[[ Material supplied open ]]

-- B replaces A's ordered if/elif short-circuit chain by a flat scored rule table:
-- it collects ALL matching (priority, label) pairs and returns the argmin; same
-- behaviour, no speed claim.

-- ===== PORT A =====
-- literal transliteration of A's if/elif chains; dict.get → PySem.Dict.getD on Dict.mk
def categorize_kernel_py (kernel_name : String) (event : Option (List (String × List (String × String)))) : String :=
  let nl := PySem.Str.lower kernel_name
  if PySem.Str.isIn "fusion" nl then "Fusion"
  else if PySem.Str.isIn "copy-start" nl || PySem.Str.isIn "copy-done" nl then "Copy"
  else if PySem.Str.isIn "all-reduce" nl || PySem.Str.isIn "all-gather" nl || PySem.Str.isIn "reduce-scatter" nl then "Collective"
  else if PySem.Str.isIn "jit_train_step" nl || PySem.Str.isIn "jit_" nl then "JIT Entry"
  else if PySem.Str.isIn "convert" nl then "Convert"
  else if PySem.Str.isIn "reduce" nl then "Reduce"
  else if PySem.Str.isIn "clamp" nl then "Clamp"
  else if PySem.Str.isIn "bitcast" nl then "Bitcast"
  else
    -- 'if event:' — truthy iff present and non-empty; early return modelled as Option
    let metaRes : Option String :=
      match event with
      | none => none
      | some ev =>
        if ev = [] then none
        else
          let args := PySem.Dict.getD (PySem.Dict.mk ev) "args" []
          let full := PySem.Str.lower (PySem.Dict.getD (PySem.Dict.mk args) "name" "")
          if full = "" then none
          else if PySem.Str.isIn "attention" full || PySem.Str.isIn "attn" full then some "Attention"
          else if PySem.Str.isIn "ffn" full || PySem.Str.isIn "mlp" full then some "FFN/MLP"
          else if PySem.Str.isIn "embed" full then some "Embeddings"
          else if PySem.Str.isIn "norm" full then some "Normalization"
          else none
    match metaRes with
    | some r => r
    | none =>
      if ["qkv", "query", "key", "value", "attention", "attn"].any (fun x => PySem.Str.isIn x nl) then "Attention"
      else if ["ffn", "mlp", "feedforward"].any (fun x => PySem.Str.isIn x nl) then "FFN/MLP"
      else if ["embed", "vocab", "lm_head"].any (fun x => PySem.Str.isIn x nl) then "Embeddings"
      else if ["softmax", "layernorm", "rmsnorm"].any (fun x => PySem.Str.isIn x nl) then "Normalization"
      else if ["add", "mul", "gelu", "relu", "silu"].any (fun x => PySem.Str.isIn x nl) then "Elementwise"
      else if PySem.Str.isIn "gemm" nl || PySem.Str.isIn "dot" nl then "GEMM"
      else "Other"

-- ===== PORT B =====
-- flat scored rule table: (priority, from_kernel_name, pattern, label)
def pvRules : List (Int × Bool × String × String) :=
  [(0, true, "fusion", "Fusion"),
   (1, true, "copy-start", "Copy"),
   (2, true, "copy-done", "Copy"),
   (3, true, "all-reduce", "Collective"),
   (4, true, "all-gather", "Collective"),
   (5, true, "reduce-scatter", "Collective"),
   (6, true, "jit_train_step", "JIT Entry"),
   (7, true, "jit_", "JIT Entry"),
   (8, true, "convert", "Convert"),
   (9, true, "reduce", "Reduce"),
   (10, true, "clamp", "Clamp"),
   (11, true, "bitcast", "Bitcast"),
   (12, false, "attention", "Attention"),
   (13, false, "attn", "Attention"),
   (14, false, "ffn", "FFN/MLP"),
   (15, false, "mlp", "FFN/MLP"),
   (16, false, "embed", "Embeddings"),
   (17, false, "norm", "Normalization"),
   (18, true, "qkv", "Attention"),
   (19, true, "query", "Attention"),
   (20, true, "key", "Attention"),
   (21, true, "value", "Attention"),
   (22, true, "attention", "Attention"),
   (23, true, "attn", "Attention"),
   (24, true, "ffn", "FFN/MLP"),
   (25, true, "mlp", "FFN/MLP"),
   (26, true, "feedforward", "FFN/MLP"),
   (27, true, "embed", "Embeddings"),
   (28, true, "vocab", "Embeddings"),
   (29, true, "lm_head", "Embeddings"),
   (30, true, "softmax", "Normalization"),
   (31, true, "layernorm", "Normalization"),
   (32, true, "rmsnorm", "Normalization"),
   (33, true, "add", "Elementwise"),
   (34, true, "mul", "Elementwise"),
   (35, true, "gelu", "Elementwise"),
   (36, true, "relu", "Elementwise"),
   (37, true, "silu", "Elementwise")  ,
   (38, true, "gemm", "GEMM"),
   (39, true, "dot", "GEMM")]

-- Python's min over (int, str) tuples: lexicographic, first of equals kept
def pvMinPair (acc : Int × String) : List (Int × String) → Int × String
  | [] => acc
  | x :: xs => pvMinPair (if x.1 < acc.1 ∨ (x.1 = acc.1 ∧ x.2 < acc.2) then x else acc) xs

def categorize_kernel_py_alt (kernel_name : String) (event : Option (List (String × List (String × String)))) : String :=
  let nl := PySem.Str.lower kernel_name
  let full := PySem.Str.lower
    (PySem.Dict.getD (PySem.Dict.mk (PySem.Dict.getD (PySem.Dict.mk (event.getD [])) "args" [])) "name" "")
  let candidates := pvRules.filterMap (fun r =>
    if PySem.Str.isIn r.2.2.1 (if r.2.1 then nl else full) then some (r.1, r.2.2.2) else none)
  match candidates with
  | [] => "Other"
  | c :: cs => (pvMinPair c cs).2

-- ===== PRECONDITION & SPEC =====
def Spec_categorize_kernel_py (kernel_name : String) (event : Option (List (String × List (String × String)))) (out : String) : Prop := out = categorize_kernel_py_alt kernel_name event
instance (kernel_name : String) (event : Option (List (String × List (String × String)))) (out : String) : Decidable (Spec_categorize_kernel_py kernel_name event out) := by unfold Spec_categorize_kernel_py; infer_instance

-- ===== CLAIM (what is proved, stated in full; the proofs are below) =====
def Claim_equal_categorize_kernel_py : Prop := ∀ (kernel_name : String) (event : Option (List (String × List (String × String)))), Dom_categorize_kernel_py kernel_name event → Spec_categorize_kernel_py kernel_name event (categorize_kernel_py kernel_name event)

-- ===== LEMMAS AND PROOFS =====

-- proof-only view of B's candidate/argmin computation over an arbitrary rule suffix
def pvEval (nl full : String) (rules : List (Int × Bool × String × String)) : String :=
  match rules.filterMap (fun r =>
    if PySem.Str.isIn r.2.2.1 (if r.2.1 then nl else full) then some (r.1, r.2.2.2) else none) with
  | [] => "Other"
  | c :: cs => (pvMinPair c cs).2

theorem minPair_of_lt (a : Int × String) (l : List (Int × String)) (h : ∀ x ∈ l, a.1 < x.1) :
    pvMinPair a l = a := by
  induction l with
  | nil => rfl
  | cons x xs ih =>
    have hx := h x (by simp)
    rw [pvMinPair, if_neg (by rintro (h1 | ⟨h2, _⟩) <;> omega)]
    exact ih fun y hy => h y (by simp [hy])

theorem pvEval_cons (nl full : String) (pr : Int) (src : Bool) (pat lbl : String)
    (rest : List (Int × Bool × String × String)) (hrest : ∀ r ∈ rest, pr < r.1) :
    pvEval nl full ((pr, src, pat, lbl) :: rest) =
      if PySem.Str.isIn pat (if src then nl else full) then lbl else pvEval nl full rest := by
  unfold pvEval
  rw [List.filterMap_cons]
  by_cases hc : PySem.Str.isIn pat (if src then nl else full) = true
  · simp only [hc, if_pos]
    rw [minPair_of_lt]
    intro x hx
    rcases List.mem_filterMap.mp hx with ⟨r, hr, hfr⟩
    by_cases h2 : PySem.Str.isIn r.2.2.1 (if r.2.1 then nl else full) = true
    · rw [if_pos h2] at hfr; cases hfr; exact hrest r hr
    · rw [if_neg h2] at hfr; cases hfr
  · simp only [hc, Bool.false_eq_true, if_false]

theorem alt_eq_eval (kernel_name : String) (event : Option (List (String × List (String × String)))) :
    categorize_kernel_py_alt kernel_name event =
      pvEval (PySem.Str.lower kernel_name)
        (PySem.Str.lower (PySem.Dict.getD (PySem.Dict.mk
          (PySem.Dict.getD (PySem.Dict.mk (event.getD [])) "args" [])) "name" ""))
        pvRules := rfl

theorem pv_if_or (a b : Bool) (x y : String) :
    (if (a || b) = true then x else y) = if a = true then x else if b = true then x else y := by
  cases a <;> cases b <;> simp

set_option maxHeartbeats 1600000 in
theorem pvEval_chain (nl full : String) :
    pvEval nl full pvRules =
      (if PySem.Str.isIn "fusion" nl then "Fusion"
      else if PySem.Str.isIn "copy-start" nl || PySem.Str.isIn "copy-done" nl then "Copy"
      else if PySem.Str.isIn "all-reduce" nl || PySem.Str.isIn "all-gather" nl || PySem.Str.isIn "reduce-scatter" nl then "Collective"
      else if PySem.Str.isIn "jit_train_step" nl || PySem.Str.isIn "jit_" nl then "JIT Entry"
      else if PySem.Str.isIn "convert" nl then "Convert"
      else if PySem.Str.isIn "reduce" nl then "Reduce"
      else if PySem.Str.isIn "clamp" nl then "Clamp"
      else if PySem.Str.isIn "bitcast" nl then "Bitcast"
      else if PySem.Str.isIn "attention" full || PySem.Str.isIn "attn" full then "Attention"
      else if PySem.Str.isIn "ffn" full || PySem.Str.isIn "mlp" full then "FFN/MLP"
      else if PySem.Str.isIn "embed" full then "Embeddings"
      else if PySem.Str.isIn "norm" full then "Normalization"
      else if ["qkv", "query", "key", "value", "attention", "attn"].any (fun x => PySem.Str.isIn x nl) then "Attention"
      else if ["ffn", "mlp", "feedforward"].any (fun x => PySem.Str.isIn x nl) then "FFN/MLP"
      else if ["embed", "vocab", "lm_head"].any (fun x => PySem.Str.isIn x nl) then "Embeddings"
      else if ["softmax", "layernorm", "rmsnorm"].any (fun x => PySem.Str.isIn x nl) then "Normalization"
      else if ["add", "mul", "gelu", "relu", "silu"].any (fun x => PySem.Str.isIn x nl) then "Elementwise"
      else if PySem.Str.isIn "gemm" nl || PySem.Str.isIn "dot" nl then "GEMM"
      else "Other") := by
  unfold pvRules
  rw [pvEval_cons _ _ _ _ _ _ _ (by decide), pvEval_cons _ _ _ _ _ _ _ (by decide),
      pvEval_cons _ _ _ _ _ _ _ (by decide), pvEval_cons _ _ _ _ _ _ _ (by decide),
      pvEval_cons _ _ _ _ _ _ _ (by decide), pvEval_cons _ _ _ _ _ _ _ (by decide),
      pvEval_cons _ _ _ _ _ _ _ (by decide), pvEval_cons _ _ _ _ _ _ _ (by decide),
      pvEval_cons _ _ _ _ _ _ _ (by decide), pvEval_cons _ _ _ _ _ _ _ (by decide),
      pvEval_cons _ _ _ _ _ _ _ (by decide), pvEval_cons _ _ _ _ _ _ _ (by decide),
      pvEval_cons _ _ _ _ _ _ _ (by decide), pvEval_cons _ _ _ _ _ _ _ (by decide),
      pvEval_cons _ _ _ _ _ _ _ (by decide), pvEval_cons _ _ _ _ _ _ _ (by decide),
      pvEval_cons _ _ _ _ _ _ _ (by decide), pvEval_cons _ _ _ _ _ _ _ (by decide),
      pvEval_cons _ _ _ _ _ _ _ (by decide), pvEval_cons _ _ _ _ _ _ _ (by decide),
      pvEval_cons _ _ _ _ _ _ _ (by decide), pvEval_cons _ _ _ _ _ _ _ (by decide),
      pvEval_cons _ _ _ _ _ _ _ (by decide), pvEval_cons _ _ _ _ _ _ _ (by decide),
      pvEval_cons _ _ _ _ _ _ _ (by decide), pvEval_cons _ _ _ _ _ _ _ (by decide),
      pvEval_cons _ _ _ _ _ _ _ (by decide), pvEval_cons _ _ _ _ _ _ _ (by decide),
      pvEval_cons _ _ _ _ _ _ _ (by decide), pvEval_cons _ _ _ _ _ _ _ (by decide),
      pvEval_cons _ _ _ _ _ _ _ (by decide), pvEval_cons _ _ _ _ _ _ _ (by decide),
      pvEval_cons _ _ _ _ _ _ _ (by decide), pvEval_cons _ _ _ _ _ _ _ (by decide),
      pvEval_cons _ _ _ _ _ _ _ (by decide), pvEval_cons _ _ _ _ _ _ _ (by decide),
      pvEval_cons _ _ _ _ _ _ _ (by decide), pvEval_cons _ _ _ _ _ _ _ (by decide),
      pvEval_cons _ _ _ _ _ _ _ (by decide), pvEval_cons _ _ _ _ _ _ _ (by decide)]
  simp only [if_true, pv_if_or, List.any_cons, List.any_nil, Bool.or_false]
  rfl

theorem pv_match_getD (o : Option String) (fb : String) :
    (match o with | some r => r | none => fb) = o.getD fb := by cases o <;> rfl

theorem pv_getD_ite (c : Prop) [Decidable c] (x y : Option String) (d : String) :
    ((if c then x else y).getD d) = if c then x.getD d else y.getD d := by
  split_ifs <;> rfl

theorem pv_meta_empty : (PySem.Str.isIn "attention" "" = false) ∧ (PySem.Str.isIn "attn" "" = false) ∧
    (PySem.Str.isIn "ffn" "" = false) ∧ (PySem.Str.isIn "mlp" "" = false) ∧
    (PySem.Str.isIn "embed" "" = false) ∧ (PySem.Str.isIn "norm" "" = false) := by decide

set_option maxHeartbeats 1600000 in
theorem alt_eq (kernel_name : String) (event : Option (List (String × List (String × String)))) :
    categorize_kernel_py kernel_name event = categorize_kernel_py_alt kernel_name event := by
  obtain ⟨m1, m2, m3, m4, m5, m6⟩ := pv_meta_empty
  rw [alt_eq_eval, pvEval_chain]
  unfold categorize_kernel_py
  cases event with
  | none =>
    have h : PySem.Str.lower (PySem.Dict.getD (PySem.Dict.mk
        (PySem.Dict.getD (PySem.Dict.mk ((none : Option (List (String × List (String × String)))).getD [])) "args" [])) "name" "") = "" := by decide
    rw [h]
    simp only [m1, m2, m3, m4, m5, m6, Bool.or_self, Bool.false_eq_true, if_false]
  | some ev =>
    have hsome : ((some ev).getD ([] : List (String × List (String × String)))) = ev := rfl
    rw [hsome]
    simp only [pv_match_getD]
    by_cases hev : ev = []
    · subst hev
      have h : PySem.Str.lower (PySem.Dict.getD (PySem.Dict.mk
          (PySem.Dict.getD (PySem.Dict.mk ([] : List (String × List (String × String)))) "args" [])) "name" "") = "" := by decide
      rw [h]
      simp only [if_true, Option.getD_none, m1, m2, m3, m4, m5, m6,
        Bool.or_self, Bool.false_eq_true, if_false]
    · simp only [if_neg hev]
      generalize PySem.Str.lower (PySem.Dict.getD (PySem.Dict.mk
        (PySem.Dict.getD (PySem.Dict.mk ev) "args" [])) "name" "") = fs
      by_cases hfs : fs = ""
      · subst hfs
        simp only [Option.getD_none, m1, m2, m3, m4, m5, m6,
          Bool.or_self, Bool.false_eq_true, if_false, if_true]
      · simp only [if_neg hfs, pv_getD_ite, Option.getD_some, Option.getD_none]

[[ Material supplied closed ]]

:: Problem description ::
Return only the lines between the one holding "instance (kernel_name : String)" and the one holding "match rules.filterMap (fun r =>", inclusive, exactly as they appear above.

:: Response ::
instance (kernel_name : String) (event : Option (List (String × List (String × String)))) (out : String) : Decidable (Spec_categorize_kernel_py kernel_name event out) := by unfold Spec_categorize_kernel_py; infer_instance

-- ===== CLAIM (what is proved, stated in full; the proofs are below) =====
def Claim_equal_categorize_kernel_py : Prop := ∀ (kernel_name : String) (event : Option (List (String × List (String × String)))), Dom_categorize_kernel_py kernel_name event → Spec_categorize_kernel_py kernel_name event (categorize_kernel_py kernel_name event)

-- ===== LEMMAS AND PROOFS =====

-- proof-only view of B's candidate/argmin computation over an arbitrary rule suffix
def pvEval (nl full : String) (rules : List (Int × Bool × String × String)) : String :=
  match rules.filterMap (fun r =>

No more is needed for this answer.